Here we will only look at the **projections / similarities** between a document and the archetypes. 

In [None]:
archetypes = wda.archetypes(typ='concepts',n_archs=6)

In [None]:
archetypes.f

In [None]:
## Select the subset of features in corpus that cover the test vector.
in_common     = list(set(test_vec.index).intersection(set(archetypes.fn.columns)))

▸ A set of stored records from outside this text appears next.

-- pv_equiv track=rewrite | github.com/zariuq/ai-agents | megalodon/ramsey36/gen_adj17_triangle_free.py | gen_inner_z_cases
-- ===== SOURCE A (Python) =====
-- EDGES = {
--     0: [9, 14, 15, 16],
--     1: [7, 11, 13, 16],
--     2: [8, 10, 12, 15],
--     3: [6, 8, 13, 15, 16],
--     4: [5, 7, 12, 14, 16],
--     5: [4, 9, 10, 11, 13],
--     6: [3, 10, 11, 12, 14],
--     7: [1, 4, 9, 10, 15],
--     8: [2, 3, 9, 11, 14],
--     9: [0, 5, 7, 8, 12],
--     10: [2, 5, 6, 7, 16],
--     11: [1, 5, 6, 8, 15],
--     12: [2, 4, 6, 9, 13],
--     13: [1, 3, 5, 12, 14],
--     14: [0, 4, 6, 8, 13],
--     15: [0, 2, 3, 7, 11],
--     16: [0, 1, 3, 4, 10],
-- }
--
-- def is_edge(i, j):
--     """Return True iff (i,j) is an edge."""
--     return j in EDGES[i]
--
-- def generate_case_proof(x, y, z):
--     """
--     Generate proof for a single (x,y,z) case.
--
--     We're proving: Adj17 x y -> Adj17 y z -> Adj17 x z -> False
--     """
--     lines = []
--
--     # Check which "edges" exist
--     xy_edge = is_edge(x, y)
--     yz_edge = is_edge(y, z)
--     xz_edge = is_edge(x, z)
--
--     if x == y:
--         # If x = y, then Adj17 x y is the same as Adj17 x x which should be false
--         # (no self-loops). Use the non-edge proof.
--         lines.append(f"    exact Adj17_not_{x}_{y} H1.")
--     elif y == z:
--         lines.append(f"    exact Adj17_not_{y}_{z} H2.")
--     elif x == z:
--         lines.append(f"    exact Adj17_not_{x}_{z} H3.")
--     elif not xy_edge:
--         # H1: Adj17 x y contradicts Adj17_not_x_y
--         lines.append(f"    exact Adj17_not_{x}_{y} H1.")
--     elif not yz_edge:
--         # H2: Adj17 y z contradicts Adj17_not_y_z
--         lines.append(f"    exact Adj17_not_{y}_{z} H2.")
--     elif not xz_edge:
--         # H3: Adj17 x z contradicts Adj17_not_x_z
--         lines.append(f"    exact Adj17_not_{x}_{z} H3.")
--     else:
--         # All three are edges - this is a triangle!
--         # This should never happen in the Graver-Yackel graph
--         raise ValueError(f"Triangle detected: {x}-{y}-{z}")
--
--     return lines
--
-- def gen_inner_z_cases(x, y):
--     """Generate the proof for all z cases given fixed x, y."""
--     lines = []
--
--     # For z :e 17, we need cases_17 or explicit z = 0, z = 1, ..., z = 16
--     # Since cases_17 isn't in preamble, we'll use explicit bullets
--
--     for z in range(17):
--         if z == 0:
--             # First case doesn't need bullet for innermost
--             pass
--         lines.append(f"  + assume Hz: z = {z}.")
--         lines.append(f"    rewrite Hz in H1 H2 H3.")
--         lines.extend(generate_case_proof(x, y, z))
--
--     return lines
-- ===== SOURCE B (Python) =====
-- EDGES = {
--     0: [9, 14, 15, 16],
--     1: [7, 11, 13, 16],
--     2: [8, 10, 12, 15],
--     3: [6, 8, 13, 15, 16],
--     4: [5, 7, 12, 14, 16],
--     5: [4, 9, 10, 11, 13],
--     6: [3, 10, 11, 12, 14],
--     7: [1, 4, 9, 10, 15],
--     8: [2, 3, 9, 11, 14],
--     9: [0, 5, 7, 8, 12],
--     10: [2, 5, 6, 7, 16],
--     11: [1, 5, 6, 8, 15],
--     12: [2, 4, 6, 9, 13],
--     13: [1, 3, 5, 12, 14],
--     14: [0, 4, 6, 8, 13],
--     15: [0, 2, 3, 7, 11],
--     16: [0, 1, 3, 4, 10],
-- }
--
-- def gen_inner_z_cases(x, y):
--     """Generate the proof for all z cases given fixed x, y.
--
--     Staged set-arithmetic version: instead of deciding per z with an edge-test
--     cascade, classify all 17 z-values in advance into three label sets h1/h2/h3
--     (which hypothesis refutes the triangle), then emit the lines in one pass.
--     The x-y test is hoisted out of the loop since it does not depend on z.
--     """
--     Z = set(range(17))
--     if x == y:
--         h1, h2, h3 = Z, set(), set()
--     else:
--         nx, ny = set(EDGES[x]), set(EDGES[y])
--         rest = Z - {x, y}
--         if y not in nx:
--             # Adj17 x y is already refutable: every z (except the degenerate
--             # z=y / z=x cases, which A dispatches to H2/H3) uses H1.
--             h1, h2, h3 = rest, {y}, {x}
--         else:
--             h1 = set()
--             h2 = {y} | (rest - ny)
--             h3 = {x} | ((rest & ny) - nx)
--             tri = rest & ny & nx
--             if tri:
--                 z = min(tri)
--                 raise ValueError(f"Triangle detected: {x}-{y}-{z}")
--     lines = []
--     for z in range(17):
--         lines.append(f"  + assume Hz: z = {z}.")
--         lines.append(f"    rewrite Hz in H1 H2 H3.")
--         if z in h1:
--             lines.append(f"    exact Adj17_not_{x}_{y} H1.")
--         elif z in h2:
--             lines.append(f"    exact Adj17_not_{y}_{z} H2.")
--         else:
--             lines.append(f"    exact Adj17_not_{x}_{z} H3.")
--     return lines
-- ===== Notes on version B (the rewrite author's own statement) =====
-- stated objective: alternative
-- what changed: Instead of running A's six-way per-z edge-test cascade inside the loop, B classifies all 17 z-values up front into three label sets h1/h2/h3 by set arithmetic on the adjacency lists (hoisting the z-independent x-y test out of the loop entirely), then emits the lines in one pass by set membership.
import Mathlib
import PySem

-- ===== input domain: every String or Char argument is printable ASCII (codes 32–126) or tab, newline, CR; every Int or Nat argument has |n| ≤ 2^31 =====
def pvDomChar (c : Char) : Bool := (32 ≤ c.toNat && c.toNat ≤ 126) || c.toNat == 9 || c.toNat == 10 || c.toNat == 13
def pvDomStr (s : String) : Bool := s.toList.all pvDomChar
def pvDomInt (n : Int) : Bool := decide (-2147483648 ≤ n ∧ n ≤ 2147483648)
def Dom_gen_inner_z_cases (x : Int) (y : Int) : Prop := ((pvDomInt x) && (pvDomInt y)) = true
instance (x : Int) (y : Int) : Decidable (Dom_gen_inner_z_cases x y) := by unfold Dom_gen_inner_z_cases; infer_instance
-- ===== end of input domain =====

-- B classifies all 17 z-values up front into three label sets by set arithmetic on the
-- adjacency lists (the z-independent x-y test is hoisted out of the loop), then emits the
-- lines in one membership-driven pass, instead of A's per-z six-way cascade (alternative).

-- ===== PORT A =====
def pvEDGES : PySem.Dict Int (List Int) := PySem.Dict.ofList [
  (0, [9, 14, 15, 16]), (1, [7, 11, 13, 16]), (2, [8, 10, 12, 15]),
  (3, [6, 8, 13, 15, 16]), (4, [5, 7, 12, 14, 16]), (5, [4, 9, 10, 11, 13]),
  (6, [3, 10, 11, 12, 14]), (7, [1, 4, 9, 10, 15]), (8, [2, 3, 9, 11, 14]),
  (9, [0, 5, 7, 8, 12]), (10, [2, 5, 6, 7, 16]), (11, [1, 5, 6, 8, 15]),
  (12, [2, 4, 6, 9, 13]), (13, [1, 3, 5, 12, 14]), (14, [0, 4, 6, 8, 13]),
  (15, [0, 2, 3, 7, 11]), (16, [0, 1, 3, 4, 10])]

-- EDGES[i] raises KeyError for i outside 0..16; Pre_ restricts x, y to 0..16, so getD [] is exact there.
def pv_is_edge (i j : Int) : Bool := (pvEDGES.getD i []).contains j

def pv_generate_case_proof (x y z : Int) : List String :=
  let lines : List String := []
  let xy_edge := pv_is_edge x y
  let yz_edge := pv_is_edge y z
  let xz_edge := pv_is_edge x z
  if x == y then
    lines ++ ["    exact Adj17_not_" ++ PySem.Int.toStr x ++ "_" ++ PySem.Int.toStr y ++ " H1."]
  else if y == z then
    lines ++ ["    exact Adj17_not_" ++ PySem.Int.toStr y ++ "_" ++ PySem.Int.toStr z ++ " H2."]
  else if x == z then
    lines ++ ["    exact Adj17_not_" ++ PySem.Int.toStr x ++ "_" ++ PySem.Int.toStr z ++ " H3."]
  else if !xy_edge then
    lines ++ ["    exact Adj17_not_" ++ PySem.Int.toStr x ++ "_" ++ PySem.Int.toStr y ++ " H1."]
  else if !yz_edge then
    lines ++ ["    exact Adj17_not_" ++ PySem.Int.toStr y ++ "_" ++ PySem.Int.toStr z ++ " H2."]
  else if !xz_edge then
    lines ++ ["    exact Adj17_not_" ++ PySem.Int.toStr x ++ "_" ++ PySem.Int.toStr z ++ " H3."]
  else
    []  -- raise ValueError("Triangle detected: …"): the graph is triangle-free, unreachable under Pre_

def gen_inner_z_cases (x : Int) (y : Int) : List String :=
  (PySem.List.pyRange 0 17 1).foldl (fun lines z =>
    ((lines ++ ["  + assume Hz: z = " ++ PySem.Int.toStr z ++ "."])
      ++ ["    rewrite Hz in H1 H2 H3."])
      ++ pv_generate_case_proof x y z) []

-- ===== PORT B =====
-- Staged classification: h1/h2/h3 are the z-sets refuted by H1/H2/H3.
def pvB_labelSets (x y : Int) : PySem.Set Int × PySem.Set Int × PySem.Set Int :=
  let Z : PySem.Set Int := PySem.Set.ofList (PySem.List.pyRange 0 17 1)
  if x == y then
    (Z, PySem.Set.empty, PySem.Set.empty)
  else
    let nx : PySem.Set Int := PySem.Set.ofList (pvEDGES.getD x [])
    let ny : PySem.Set Int := PySem.Set.ofList (pvEDGES.getD y [])
    let rest := PySem.Set.diff Z (PySem.Set.ofList [x, y])
    if !(nx.contains y) then
      (rest, PySem.Set.ofList [y], PySem.Set.ofList [x])
    else
      -- tri = rest & ny & nx is empty (the graph is triangle-free); Source B's raise is unreachable under Pre_
      (PySem.Set.empty,
       PySem.Set.union (PySem.Set.ofList [y]) (PySem.Set.diff rest ny),
       PySem.Set.union (PySem.Set.ofList [x]) (PySem.Set.diff (PySem.Set.inter rest ny) nx))

def gen_inner_z_cases_alt (x : Int) (y : Int) : List String :=
  let s := pvB_labelSets x y
  (PySem.List.pyRange 0 17 1).foldl (fun lines z =>
    let lines := lines ++ ["  + assume Hz: z = " ++ PySem.Int.toStr z ++ "."]
    let lines := lines ++ ["    rewrite Hz in H1 H2 H3."]
    if s.1.contains z then
      lines ++ ["    exact Adj17_not_" ++ PySem.Int.toStr x ++ "_" ++ PySem.Int.toStr y ++ " H1."]
    else if s.2.1.contains z then
      lines ++ ["    exact Adj17_not_" ++ PySem.Int.toStr y ++ "_" ++ PySem.Int.toStr z ++ " H2."]
    else
      lines ++ ["    exact Adj17_not_" ++ PySem.Int.toStr x ++ "_" ++ PySem.Int.toStr z ++ " H3."]) []

-- ===== PRECONDITION & SPEC =====
-- A raises KeyError (EDGES[x] / EDGES[y]) for x or y outside 0..16; inside, the
-- triangle-free graph means the ValueError branch never fires, so A always returns.
def Pre_gen_inner_z_cases (x : Int) (y : Int) : Prop := 0 ≤ x ∧ x ≤ 16 ∧ 0 ≤ y ∧ y ≤ 16
instance (x : Int) (y : Int) : Decidable (Pre_gen_inner_z_cases x y) := by unfold Pre_gen_inner_z_cases; infer_instance
def pvWitness_gen_inner_z_cases : Int × Int := (0, 1)

def Spec_gen_inner_z_cases (x : Int) (y : Int) (out : List String) : Prop := out = gen_inner_z_cases_alt x y
instance (x : Int) (y : Int) (out : List String) : Decidable (Spec_gen_inner_z_cases x y out) := by unfold Spec_gen_inner_z_cases; infer_instance

-- ===== CLAIM =====
def Claim_equal_gen_inner_z_cases : Prop := ∀ (x : Int) (y : Int), Dom_gen_inner_z_cases x y → Pre_gen_inner_z_cases x y → Spec_gen_inner_z_cases x y (gen_inner_z_cases x y)

-- ===== LEMMAS AND PROOFS =====

-- The Graver-Yackel adjacency table is triangle-free: no neighbour z of a neighbour y of x
-- is itself a neighbour of x (a finite fact, checked by kernel evaluation).
theorem pv_tri_free : ∀ x ∈ PySem.List.pyRange 0 17 1, ∀ y ∈ pvEDGES.getD x [], ∀ z ∈ pvEDGES.getD y [],
    (pvEDGES.getD x []).contains z = false := by decide

-- Per-z agreement: B's membership selection over the staged label sets picks exactly the
-- line A's six-way cascade produces, for x, y, z in 0..16.
theorem pv_sel_eq (x y z : Int) (hx : x ∈ PySem.List.pyRange 0 17 1)
    (_hy : y ∈ PySem.List.pyRange 0 17 1) (hz : z ∈ PySem.List.pyRange 0 17 1) :
    (if (pvB_labelSets x y).1.contains z then
      ["    exact Adj17_not_" ++ PySem.Int.toStr x ++ "_" ++ PySem.Int.toStr y ++ " H1."]
    else if (pvB_labelSets x y).2.1.contains z then
      ["    exact Adj17_not_" ++ PySem.Int.toStr y ++ "_" ++ PySem.Int.toStr z ++ " H2."]
    else
      ["    exact Adj17_not_" ++ PySem.Int.toStr x ++ "_" ++ PySem.Int.toStr z ++ " H3."])
    = pv_generate_case_proof x y z := by
  unfold pvB_labelSets pv_generate_case_proof pv_is_edge
  by_cases hxy : x = y
  · simp [hxy, PySem.Set.contains_iff, PySem.Set.mem_ofList, hz]
  · by_cases hexy : y ∈ pvEDGES.getD x []
    · by_cases hyz : y = z
      · subst hyz
        simp [hxy, hexy, PySem.Set.contains_iff, PySem.Set.mem_union,
          PySem.Set.mem_ofList, PySem.Set.mem_diff]
      · by_cases hxz : x = z
        · subst hxz
          simp [hxy, hyz, hexy, Ne.symm hyz, PySem.Set.contains_iff, PySem.Set.mem_union,
            PySem.Set.mem_ofList, PySem.Set.mem_diff, PySem.Set.mem_inter]
        · by_cases heyz : z ∈ pvEDGES.getD y []
          · have hexz : z ∉ pvEDGES.getD x [] := by
              have := pv_tri_free x hx y hexy z heyz
              simpa using this
            simp [hxy, hyz, hxz, hexy, heyz, hexz, Ne.symm hyz, Ne.symm hxz,
              PySem.Set.contains_iff, PySem.Set.mem_union, PySem.Set.mem_ofList,
              PySem.Set.mem_diff, PySem.Set.mem_inter]
          · simp [hxy, hyz, hxz, hexy, heyz, hz, Ne.symm hyz, Ne.symm hxz,
              PySem.Set.contains_iff, PySem.Set.mem_union, PySem.Set.mem_ofList,
              PySem.Set.mem_diff]
    · by_cases hyz : y = z
      · subst hyz
        simp [hxy, hexy, PySem.Set.contains_iff, PySem.Set.mem_ofList, PySem.Set.mem_diff]
      · by_cases hxz : x = z
        · subst hxz
          simp [hxy, hyz, hexy, Ne.symm hyz, PySem.Set.contains_iff, PySem.Set.mem_ofList,
            PySem.Set.mem_diff]
        · simp [hxy, hyz, hxz, hexy, hz, Ne.symm hxz, Ne.symm hyz,
            PySem.Set.contains_iff, PySem.Set.mem_ofList, PySem.Set.mem_diff]

-- ===== VERDICT =====
theorem gen_inner_z_cases_spec : Claim_equal_gen_inner_z_cases := by
  intro x y _ hpre
  obtain ⟨hx0, hx1, hy0, hy1⟩ := hpre
  have hx : x ∈ PySem.List.pyRange 0 17 1 := by rw [PySem.List.mem_pyRange_one]; omega
  have hy : y ∈ PySem.List.pyRange 0 17 1 := by rw [PySem.List.mem_pyRange_one]; omega
  unfold Spec_gen_inner_z_cases gen_inner_z_cases gen_inner_z_cases_alt
  simp only []
  apply PySem.List.foldl_congr_mem
  intro lines z hz
  rw [← pv_sel_eq x y z hx hy hz]
  split_ifs <;> simp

## Check if the test vector contains new features that are not in corpus
beyond_corpus = list(set(test_vec.index) - set(archetypes.fn.columns))

## Display
in_common, beyond_corpus

In [None]:
# Measure the similarities between the test vector and the archetypes
show_archetype.plot_similarity(((archetypes.fn[in_common] @ test_vec.loc[in_common]) * 100).applymap(int), 
                               'MY DOC match with ALL Archetypes-features (%)')

In [None]:
import numpy as np
scale_segment = np.sqrt(archetypes.fn.shape[1]/len(test_vec))
show_archetype.plot_similarity(((archetypes.fn[in_common]* scale_segment @ test_vec.loc[in_common]) * 100).applymap(int), 
                               'Archetypes match with MY DOC-feature subset (%)')

In [None]:
from matplotlib import pyplot as plt
import seaborn as sns
sns.set(font_scale = 2)
compare = archetypes.fn[in_common].T
# mx = np.sqrt(archetypes.fn.shape[1]/len(test_vec))
mx = 1
compare = compare * mx
compare['MY DOC'] = test_vec.loc[in_common].apply(find_archetype.scale)
compare = compare.sort_values(by='MY DOC', ascending = False)[['MY DOC']+list(compare.columns)[:-1]]
plt.figure(figsize = (6,6))
sns.heatmap((compare*100).applymap(np.sqrt),linewidths = 1,cbar=False)
plt.xlabel('Archetypes')
plt.title('Match with Archetypes')

In [None]:
import pandas as pd
test_vec_expanded = pd.DataFrame(test_vec, index = archetypes.f.columns).apply(find_archetype.scale).fillna(-0.1)
test_vec_expanded.min()

In [None]:
test_vec_expanded = pd.DataFrame(test_vec, index = archetypes.f.columns).apply(find_archetype.scale).fillna(0)

sns.set(font_scale = 1.5)
compare = archetypes.f.T.apply(find_archetype.scale)
compare['MY DOC'] = test_vec_expanded.apply(find_archetype.scale)
for ix in archetypes.f.index:
    cmp = compare.sort_values(by=ix,ascending=False)[[ix,'MY DOC']]
    cmp = cmp[cmp[ix] >0.1]
    plt.figure(figsize = (2,6))
    sns.heatmap(cmp.applymap(np.sqrt),linewidth = 1)
    plt.show()

# Dimensionality: How diverse is the corpus?

In [None]:
## DIMENSIONALITY OF THE CORPUS
# Establish with Singular Value Decomposition (principal component analysis) :

types = ['keywords','concepts','entities']
svde  = {}
volume = {}
volume_distribution = {}

for typ in types:
    svde[typ]     = find_archetype.Svd(wda.X_matrix(typ))
    volume[typ] = svde[typ].s.sum()
    volume_distribution[typ] = svde[typ].s.cumsum()/volume[typ]
    plt.plot(volume_distribution[typ],label = typ)
plt.title('DIMENSIONALITY OF WATSON DICTATION DATA ANALYSIS OUTPUT')
plt.xlabel('Dimensions / max = number of dictations in corpus')
plt.ylabel('Volume')
plt.legend()
plt.grid()
plt.show()


## CONCLUSIONS: 
## DICTATION WORD/ENTITY/CONCEPTUAL CONTENT IS DIVERSE AND SPREAD OVER MANY DIMENSIONS
## ACCESS TO A LARGER CORPUS SHOULD BE VERY HELPFUL!